BEGIN SOURCE INFORMATION

-- pv_equiv track=rewrite | github.com/Murrayp2000/bookbot | stats.py | get_appearence_count
-- ===== SOURCE A (Python) =====
-- def get_appearence_count(input_string):
-- 	char_list = []
-- 	dict = {}
-- 	for char in input_string:
-- 		char = char.lower()
-- 		if char in char_list:
-- 			count = dict[char] + 1
-- 			dict[char] = count
-- 		else:
-- 			char_list.append(char)
-- 			dict[char] = 1
-- 	return dict
-- ===== SOURCE B (Python) =====
-- def get_appearence_count(input_string):
-- 	lowered = [char.lower() for char in input_string]
-- 	return {c: lowered.count(c) for c in dict.fromkeys(lowered)}
-- ===== Notes on version B (the rewrite author's own statement) =====
-- stated objective: simpler
-- what changed: Replaces A's single pass that maintains a seen-chars list (scanned for membership each iteration) and hand-updates a dict with a two-pass comprehension: lowercase all characters, dedup with dict.fromkeys for first-occurrence key order, and count each distinct char with list.count.
import Mathlib
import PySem

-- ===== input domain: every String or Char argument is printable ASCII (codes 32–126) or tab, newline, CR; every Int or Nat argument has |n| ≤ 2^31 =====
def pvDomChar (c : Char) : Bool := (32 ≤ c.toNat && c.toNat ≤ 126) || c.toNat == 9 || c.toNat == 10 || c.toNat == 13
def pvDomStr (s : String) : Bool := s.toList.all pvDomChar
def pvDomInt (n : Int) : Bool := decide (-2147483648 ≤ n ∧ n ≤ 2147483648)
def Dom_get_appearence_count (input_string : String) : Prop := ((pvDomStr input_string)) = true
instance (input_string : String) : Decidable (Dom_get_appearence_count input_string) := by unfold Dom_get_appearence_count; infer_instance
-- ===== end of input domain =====

-- B replaces A's one-pass list-membership/dict accumulation by a two-pass dedup-then-count comprehension (simpler).

-- ===== PORT A =====
-- A's loop state: (char_list, dict); 'dict[char]' in the first branch cannot miss
-- (char ∈ char_list implies the key is present), so getD 0 is exact there.
def get_appearence_count (input_string : String) : List (String × Int) :=
  (input_string.toList.foldl
    (fun (st : List String × PySem.Dict String Int) char =>
      let c := PySem.Str.lower (String.ofList [char])
      if st.1.contains c then
        let count := st.2.getD c 0 + 1
        (st.1, st.2.insert c count)
      else
        (st.1 ++ [c], st.2.insert c 1))
    ([], PySem.Dict.empty)).2.items

-- ===== PORT B =====
def get_appearence_count_alt (input_string : String) : List (String × Int) :=
  let lowered := input_string.toList.map (fun char => PySem.Str.lower (String.ofList [char]))
  (PySem.List.dedup lowered).map (fun c => (c, (lowered.count c : Int)))

-- ===== PRECONDITION & SPEC =====
def Spec_get_appearence_count (input_string : String) (out : List (String × Int)) : Prop := out = get_appearence_count_alt input_string
instance (input_string : String) (out : List (String × Int)) : Decidable (Spec_get_appearence_count input_string out) := by unfold Spec_get_appearence_count; infer_instance

-- ===== CLAIM (what is proved, stated in full; the proofs are below) =====
def Claim_equal_get_appearence_count : Prop := ∀ (input_string : String), Dom_get_appearence_count input_string → Spec_get_appearence_count input_string (get_appearence_count input_string)

-- ===== LEMMAS AND PROOFS =====

-- A's loop keeps char_list and dict.keys in membership agreement; under that invariant
-- its dict component is exactly the insert-getD-add-one counting fold over the lowered characters.
lemma foldA_snd (ls : List Char) : ∀ (cl : List String) (d : PySem.Dict String Int),
    (∀ c, cl.contains c = d.contains c) →
    (ls.foldl
      (fun (st : List String × PySem.Dict String Int) char =>
        let c := PySem.Str.lower (String.ofList [char])
        if st.1.contains c then
          let count := st.2.getD c 0 + 1
          (st.1, st.2.insert c count)
        else
          (st.1 ++ [c], st.2.insert c 1))
      (cl, d)).2
    = (ls.map (fun char => PySem.Str.lower (String.ofList [char]))).foldl
        (fun d x => d.insert x (d.getD x 0 + 1)) d := by
  induction ls with
  | nil => intro cl d _; rfl
  | cons ch ls ih =>
    intro cl d hinv
    simp only [List.foldl_cons, List.map_cons]
    generalize (PySem.Str.lower (String.ofList [ch])) = c
    by_cases hc : cl.contains c = true
    · simp only [hc, if_true]
      exact ih cl (d.insert c (d.getD c 0 + 1)) (by
        intro c'
        rw [PySem.Dict.contains_insert, ← hinv c']
        by_cases h : c' = c
        · subst h; simpa using hc
        · simp [h])
    · have hdc : d.contains c = false := by rw [← hinv c]; exact eq_false_of_ne_true hc
      simp only [eq_false_of_ne_true hc, Bool.false_eq_true, if_false]
      rw [show d.getD c 0 = 0 from PySem.Dict.getD_of_not_contains _ _ hdc]
      exact ih (cl ++ [c]) (d.insert c (0 + 1)) (by
        intro c'
        rw [PySem.Dict.contains_insert, ← hinv c']
        by_cases h : c' = c
        · subst h; simp
        · simp [h])

-- ===== VERDICT (by name: the statement is the Claim_ definition above) =====
theorem get_appearence_count_spec : Claim_equal_get_appearence_count := by
  intro s _
  unfold Spec_get_appearence_count get_appearence_count get_appearence_count_alt
  rw [foldA_snd s.toList [] PySem.Dict.empty (by intro c; simp [PySem.Dict.contains_empty])]
  rw [PySem.Dict.foldl_insert_getD_add_one_eq_counter, PySem.Dict.items_counter]
  simp [PySem.List.dedup_eq_ofList]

END SOURCE INFORMATION

== WORK INSTRUCTION ==
When answering, write out each of the lines above exactly as given.

== EXERCISE RESULT ==
-- pv_equiv track=rewrite | github.com/Murrayp2000/bookbot | stats.py | get_appearence_count
-- ===== SOURCE A (Python) =====
-- def get_appearence_count(input_string):
-- 	char_list = []
-- 	dict = {}
-- 	for char in input_string:
-- 		char = char.lower()
-- 		if char in char_list:
-- 			count = dict[char] + 1
-- 			dict[char] = count
-- 		else:
-- 			char_list.append(char)
-- 			dict[char] = 1
-- 	return dict
-- ===== SOURCE B (Python) =====
-- def get_appearence_count(input_string):
-- 	lowered = [char.lower() for char in input_string]
-- 	return {c: lowered.count(c) for c in dict.fromkeys(lowered)}
-- ===== Notes on version B (the rewrite author's own statement) =====
-- stated objective: simpler
-- what changed: Replaces A's single pass that maintains a seen-chars list (scanned for membership each iteration) and hand-updates a dict with a two-pass comprehension: lowercase all characters, dedup with dict.fromkeys for first-occurrence key order, and count each distinct char with list.count.
import Mathlib
import PySem

-- ===== input domain: every String or Char argument is printable ASCII (codes 32–126) or tab, newline, CR; every Int or Nat argument has |n| ≤ 2^31 =====
def pvDomChar (c : Char) : Bool := (32 ≤ c.toNat && c.toNat ≤ 126) || c.toNat == 9 || c.toNat == 10 || c.toNat == 13
def pvDomStr (s : String) : Bool := s.toList.all pvDomChar
def pvDomInt (n : Int) : Bool := decide (-2147483648 ≤ n ∧ n ≤ 2147483648)
def Dom_get_appearence_count (input_string : String) : Prop := ((pvDomStr input_string)) = true
instance (input_string : String) : Decidable (Dom_get_appearence_count input_string) := by unfold Dom_get_appearence_count; infer_instance
-- ===== end of input domain =====

-- B replaces A's one-pass list-membership/dict accumulation by a two-pass dedup-then-count comprehension (simpler).

-- ===== PORT A =====
-- A's loop state: (char_list, dict); 'dict[char]' in the first branch cannot miss
-- (char ∈ char_list implies the key is present), so getD 0 is exact there.
def get_appearence_count (input_string : String) : List (String × Int) :=
  (input_string.toList.foldl
    (fun (st : List String × PySem.Dict String Int) char =>
      let c := PySem.Str.lower (String.ofList [char])
      if st.1.contains c then
        let count := st.2.getD c 0 + 1
        (st.1, st.2.insert c count)
      else
        (st.1 ++ [c], st.2.insert c 1))
    ([], PySem.Dict.empty)).2.items

-- ===== PORT B =====
def get_appearence_count_alt (input_string : String) : List (String × Int) :=
  let lowered := input_string.toList.map (fun char => PySem.Str.lower (String.ofList [char]))
  (PySem.List.dedup lowered).map (fun c => (c, (lowered.count c : Int)))

-- ===== PRECONDITION & SPEC =====
def Spec_get_appearence_count (input_string : String) (out : List (String × Int)) : Prop := out = get_appearence_count_alt input_string
instance (input_string : String) (out : List (String × Int)) : Decidable (Spec_get_appearence_count input_string out) := by unfold Spec_get_appearence_count; infer_instance

-- ===== CLAIM (what is proved, stated in full; the proofs are below) =====
def Claim_equal_get_appearence_count : Prop := ∀ (input_string : String), Dom_get_appearence_count input_string → Spec_get_appearence_count input_string (get_appearence_count input_string)

-- ===== LEMMAS AND PROOFS =====

-- A's loop keeps char_list and dict.keys in membership agreement; under that invariant
-- its dict component is exactly the insert-getD-add-one counting fold over the lowered characters.
lemma foldA_snd (ls : List Char) : ∀ (cl : List String) (d : PySem.Dict String Int),
    (∀ c, cl.contains c = d.contains c) →
    (ls.foldl
      (fun (st : List String × PySem.Dict String Int) char =>
        let c := PySem.Str.lower (String.ofList [char])
        if st.1.contains c then
          let count := st.2.getD c 0 + 1
          (st.1, st.2.insert c count)
        else
          (st.1 ++ [c], st.2.insert c 1))
      (cl, d)).2
    = (ls.map (fun char => PySem.Str.lower (String.ofList [char]))).foldl
        (fun d x => d.insert x (d.getD x 0 + 1)) d := by
  induction ls with
  | nil => intro cl d _; rfl
  | cons ch ls ih =>
    intro cl d hinv
    simp only [List.foldl_cons, List.map_cons]
    generalize (PySem.Str.lower (String.ofList [ch])) = c
    by_cases hc : cl.contains c = true
    · simp only [hc, if_true]
      exact ih cl (d.insert c (d.getD c 0 + 1)) (by
        intro c'
        rw [PySem.Dict.contains_insert, ← hinv c']
        by_cases h : c' = c
        · subst h; simpa using hc
        · simp [h])
    · have hdc : d.contains c = false := by rw [← hinv c]; exact eq_false_of_ne_true hc
      simp only [eq_false_of_ne_true hc, Bool.false_eq_true, if_false]
      rw [show d.getD c 0 = 0 from PySem.Dict.getD_of_not_contains _ _ hdc]
      exact ih (cl ++ [c]) (d.insert c (0 + 1)) (by
        intro c'
        rw [PySem.Dict.contains_insert, ← hinv c']
        by_cases h : c' = c
        · subst h; simp
        · simp [h])

-- ===== VERDICT (by name: the statement is the Claim_ definition above) =====
theorem get_appearence_count_spec : Claim_equal_get_appearence_count := by
  intro s _
  unfold Spec_get_appearence_count get_appearence_count get_appearence_count_alt
  rw [foldA_snd s.toList [] PySem.Dict.empty (by intro c; simp [PySem.Dict.contains_empty])]
  rw [PySem.Dict.foldl_insert_getD_add_one_eq_counter, PySem.Dict.items_counter]
  simp [PySem.List.dedup_eq_ofList]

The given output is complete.